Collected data
-- pv_equiv track=rewrite | github.com/afrikanjoe/Yeet | Facebook/Python/SlowSums.py | getTotalTime
-- ===== SOURCE A (Python) =====
-- def getTotalTime(arr):
--   # Write your code here
--   penalty = 0
--   while len(arr)>1:
--     max1_index=arr.index(max(arr))
--     val1 = arr.pop(max1_index)
--     max2_index=arr.index(max(arr))
--     val2 = arr.pop(max2_index)
--     penalty+= (val1+val2)
--     arr.append(val1+val2)
--   return penalty
-- ===== SOURCE B (Python) =====
-- def getTotalTime(arr):
--     # Keep a descending-sorted working list; each round merges the first two
--     # elements and re-inserts their sum at its sorted position.
--     xs = sorted(arr, reverse=True)
--     penalty = 0
--     while len(xs) > 1:
--         s = xs[0] + xs[1]
--         penalty += s
--         rest = xs[2:]
--         i = 0
--         while i < len(rest) and rest[i] > s:
--             i += 1
--         rest.insert(i, s)
--         xs = rest
--     return penalty
-- ===== Notes on version B (the rewrite author's own statement) =====
-- stated objective: faster
-- what changed: B sorts the list descending once and then simulates each merge by taking the first two elements of the sorted working list and re-inserting their sum at its ordered position, replacing A's per-round max(), index() and two pop() scans (plus list shifting) with a single ordered insertion per round.
import Mathlib
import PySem

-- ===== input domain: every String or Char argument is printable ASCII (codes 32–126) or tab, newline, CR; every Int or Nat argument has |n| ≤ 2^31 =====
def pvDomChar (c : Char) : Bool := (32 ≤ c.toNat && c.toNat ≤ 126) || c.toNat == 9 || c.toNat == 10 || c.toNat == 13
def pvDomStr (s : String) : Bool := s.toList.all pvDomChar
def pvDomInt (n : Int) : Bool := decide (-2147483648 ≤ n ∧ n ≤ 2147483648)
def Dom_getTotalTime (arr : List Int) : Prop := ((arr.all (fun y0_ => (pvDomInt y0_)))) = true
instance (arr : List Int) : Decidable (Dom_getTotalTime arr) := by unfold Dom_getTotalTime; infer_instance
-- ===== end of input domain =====

-- B replaces A's per-round max/index/pop scans by one sorted working list with ordered re-insertion
-- (objective: alternative/constant-factor; return values proved equal). A mutates its argument list
-- in place (it is consumed down to one element); B does not — the equivalence proved is about the return value.

-- ===== PORT A =====
def loopA (arr : List Int) (penalty : Int) : Int :=
  if _h : 1 < arr.length then
    match PySem.List.max? arr (fun x => x) with
    | none => penalty
    | some v1 =>
      match PySem.List.index? arr v1 with
      | none => penalty
      | some i1 =>
        match h3 : PySem.List.pop? arr (i1 : Int) with
        | none => penalty
        | some (val1, arr1) =>
          match PySem.List.max? arr1 (fun x => x) with
          | none => penalty
          | some v2 =>
            match PySem.List.index? arr1 v2 with
            | none => penalty
            | some i2 =>
              match h6 : PySem.List.pop? arr1 (i2 : Int) with
              | none => penalty
              | some (val2, arr2) =>
                loopA (arr2 ++ [val1 + val2]) (penalty + (val1 + val2))
  else penalty
termination_by arr.length
decreasing_by
  have h1 := PySem.List.length_of_pop?_eq_some arr h3
  have h2 := PySem.List.length_of_pop?_eq_some arr1 h6
  simp at h1 h2 ⊢
  omega

def getTotalTime (arr : List Int) : Int := loopA arr 0

-- ===== PORT B =====
def insertDesc (s : Int) : List Int → List Int
  | [] => [s]
  | x :: xs => if x > s then x :: insertDesc s xs else s :: x :: xs

theorem length_insertDesc (s : Int) (l : List Int) :
    (insertDesc s l).length = l.length + 1 := by
  induction l with
  | nil => rfl
  | cons x xs ih => simp only [insertDesc]; split <;> simp [ih]

def loopB (xs : List Int) (p : Int) : Int :=
  match xs with
  | a :: b :: rest => loopB (insertDesc (a + b) rest) (p + (a + b))
  | _ => p
termination_by xs.length
decreasing_by simp [length_insertDesc]

def getTotalTime_alt (arr : List Int) : Int :=
  loopB (PySem.List.sorted arr (fun x => x) true) 0

-- ===== PRECONDITION & SPEC =====
def Spec_getTotalTime (arr : List Int) (out : Int) : Prop := out = getTotalTime_alt arr
instance (arr : List Int) (out : Int) : Decidable (Spec_getTotalTime arr out) := by unfold Spec_getTotalTime; infer_instance

-- ===== CLAIM (what is proved, stated in full; the proofs are below) =====
def Claim_equal_getTotalTime : Prop := ∀ (arr : List Int), Dom_getTotalTime arr → Spec_getTotalTime arr (getTotalTime arr)

-- ===== LEMMAS AND PROOFS =====

theorem max?_id_eq_of (l : List Int) (v : Int) (hv : v ∈ l) (hle : ∀ y ∈ l, y ≤ v) :
    PySem.List.max? l (fun x => x) = some v := by
  cases h : PySem.List.max? l (fun x => x) with
  | none =>
      rw [PySem.List.max?_eq_none_iff] at h
      subst h; simp at hv
  | some m =>
      have hm := PySem.List.max?_mem h
      have hmax := PySem.List.max?_isMax h
      have : m = v := le_antisymm (hle m hm) (hmax v hv)
      rw [this]

theorem pop_at_index? (xs : List Int) (v : Int) (k : Nat)
    (h : PySem.List.index? xs v = some k) :
    PySem.List.pop? xs (k : Int) = some (v, xs.erase v) := by
  obtain ⟨pre, suf, rfl, hk, hnp⟩ := (PySem.List.index?_eq_some_iff _ _ _).mp h
  subst hk
  have hlt : pre.length < (pre ++ v :: suf).length := by simp
  rw [PySem.List.pop?_natCast _ _ hlt]
  have hget : (pre ++ v :: suf)[pre.length] = v := by
    simp [List.getElem_append_right (Nat.le_refl pre.length)]
  have herI : (pre ++ v :: suf).eraseIdx pre.length = pre ++ suf := by
    rw [List.eraseIdx_append_of_length_le (Nat.le_refl pre.length)]
    simp
  have herE : (pre ++ v :: suf).erase v = pre ++ suf := by
    rw [List.erase_append_right _ hnp, List.erase_cons_head]
  rw [hget, herI, herE]

theorem mem_insertDesc (s y : Int) (l : List Int) :
    y ∈ insertDesc s l ↔ y = s ∨ y ∈ l := by
  induction l with
  | nil => simp [insertDesc]
  | cons x xs ih =>
      simp only [insertDesc]
      split
      · simp [ih]
        try tauto
      · simp
        try tauto

theorem insertDesc_perm (s : Int) (l : List Int) :
    (insertDesc s l).Perm (s :: l) := by
  induction l with
  | nil => simp [insertDesc]
  | cons x xs ih =>
      simp only [insertDesc]
      split
      · exact (ih.cons x).trans (List.Perm.swap s x xs)
      · exact List.Perm.refl _

theorem insertDesc_pairwise (s : Int) (l : List Int)
    (h : l.Pairwise (fun a b => b ≤ a)) :
    (insertDesc s l).Pairwise (fun a b => b ≤ a) := by
  induction l with
  | nil => simp [insertDesc]
  | cons x xs ih =>
      rw [List.pairwise_cons] at h
      obtain ⟨hx, hxs⟩ := h
      simp only [insertDesc]
      split
      · rename_i hgt
        rw [List.pairwise_cons]
        refine ⟨?_, ih hxs⟩
        intro y hy
        rcases (mem_insertDesc s y xs).mp hy with rfl | hy'
        · exact le_of_lt hgt
        · exact hx y hy'
      · rename_i hngt
        rw [List.pairwise_cons]
        refine ⟨?_, by rw [List.pairwise_cons]; exact ⟨hx, hxs⟩⟩
        intro y hy
        rcases List.mem_cons.mp hy with rfl | hy'
        · exact le_of_not_gt hngt
        · exact le_trans (hx y hy') (le_of_not_gt hngt)

theorem loopA_eq_loopB (n : Nat) :
    ∀ (l1 l2 : List Int) (p : Int), l1.length = n → l1.Perm l2 →
      l2.Pairwise (fun a b => b ≤ a) → loopA l1 p = loopB l2 p := by
  induction n using Nat.strong_induction_on with
  | _ n ih =>
    intro l1 l2 p hn hperm hpw
    match l2 with
    | [] =>
        have : l1 = [] := hperm.eq_nil
        subst this
        rw [loopA.eq_def, loopB.eq_def]
        simp
    | [x] =>
        have hl : l1.length = 1 := by rw [hperm.length_eq]; rfl
        rw [loopA.eq_def, loopB.eq_def]
        simp [hl]
    | a :: b :: rest =>
        have hlen : l1.length = rest.length + 2 := by rw [hperm.length_eq]; simp
        -- facts about a and b
        rw [List.pairwise_cons] at hpw
        obtain ⟨ha, hpw1⟩ := hpw
        rw [List.pairwise_cons] at hpw1
        obtain ⟨hb, hpw2⟩ := hpw1
        have hamem : a ∈ l1 := hperm.mem_iff.mpr (by simp)
        have hamax : ∀ y ∈ l1, y ≤ a := by
          intro y hy
          rcases List.mem_cons.mp (hperm.mem_iff.mp hy) with rfl | hy'
          · exact le_refl _
          · exact ha y hy'
        have hmax1 : PySem.List.max? l1 (fun x => x) = some a := max?_id_eq_of _ _ hamem hamax
        obtain ⟨k1, hk1⟩ := Option.isSome_iff_exists.mp ((PySem.List.index?_isSome_iff _ _).mpr hamem)
        have hpop1 := pop_at_index? l1 a k1 hk1
        have hperm1 : (l1.erase a).Perm (b :: rest) := by
          have := hperm.erase a
          rwa [List.erase_cons_head] at this
        have hbmem : b ∈ l1.erase a := hperm1.mem_iff.mpr (by simp)
        have hbmax : ∀ y ∈ l1.erase a, y ≤ b := by
          intro y hy
          rcases List.mem_cons.mp (hperm1.mem_iff.mp hy) with rfl | hy'
          · exact le_refl _
          · exact hb y hy'
        have hmax2 : PySem.List.max? (l1.erase a) (fun x => x) = some b :=
          max?_id_eq_of _ _ hbmem hbmax
        obtain ⟨k2, hk2⟩ := Option.isSome_iff_exists.mp
          ((PySem.List.index?_isSome_iff _ _).mpr hbmem)
        have hpop2 := pop_at_index? (l1.erase a) b k2 hk2
        have hperm2 : ((l1.erase a).erase b).Perm rest := by
          have := hperm1.erase b
          rwa [List.erase_cons_head] at this
        -- unfold one round on each side
        rw [loopA.eq_def]
        rw [dif_pos (by omega)]
        simp only [hmax1, hk1]
        split
        · rename_i heq
          rw [hpop1] at heq
          cases heq
        rename_i val1 arr1 heq
        rw [hpop1] at heq
        simp only [Option.some.injEq, Prod.mk.injEq] at heq
        obtain ⟨rfl, rfl⟩ := heq
        simp only [hmax2, hk2]
        split
        · rename_i heq2
          rw [hpop2] at heq2
          cases heq2
        rename_i val2 arr2 heq2
        rw [hpop2] at heq2
        simp only [Option.some.injEq, Prod.mk.injEq] at heq2
        obtain ⟨rfl, rfl⟩ := heq2
        -- recursive call (the loopB side reduces definitionally on the cons-cons pattern)
        have hperm3 : (((l1.erase a).erase b) ++ [a + b]).Perm (insertDesc (a + b) rest) := by
          refine (List.perm_append_singleton _ _).trans ?_
          exact ((hperm2.cons (a + b)).trans (insertDesc_perm (a + b) rest).symm)
        have hpw3 : (insertDesc (a + b) rest).Pairwise (fun a b => b ≤ a) :=
          insertDesc_pairwise _ _ hpw2
        have hlt : (((l1.erase a).erase b) ++ [a + b]).length < n := by
          have := hperm2.length_eq
          simp at this ⊢
          omega
        rw [loopB.eq_def]
        exact ih _ hlt _ _ _ rfl hperm3 hpw3

-- ===== VERDICT (by name: the statement is the Claim_ definition above) =====
theorem getTotalTime_spec : Claim_equal_getTotalTime := by
  intro arr _
  unfold Spec_getTotalTime getTotalTime getTotalTime_alt
  exact loopA_eq_loopB arr.length arr _ 0 rfl
    (PySem.List.sorted_perm arr (fun x => x) true).symm
    (PySem.List.sorted_pairwise_rev arr (fun x => x))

◆ Exercise
Among the lines above, some may include the string "hamax"; state how many, and nothing more.

◆ Answer box
2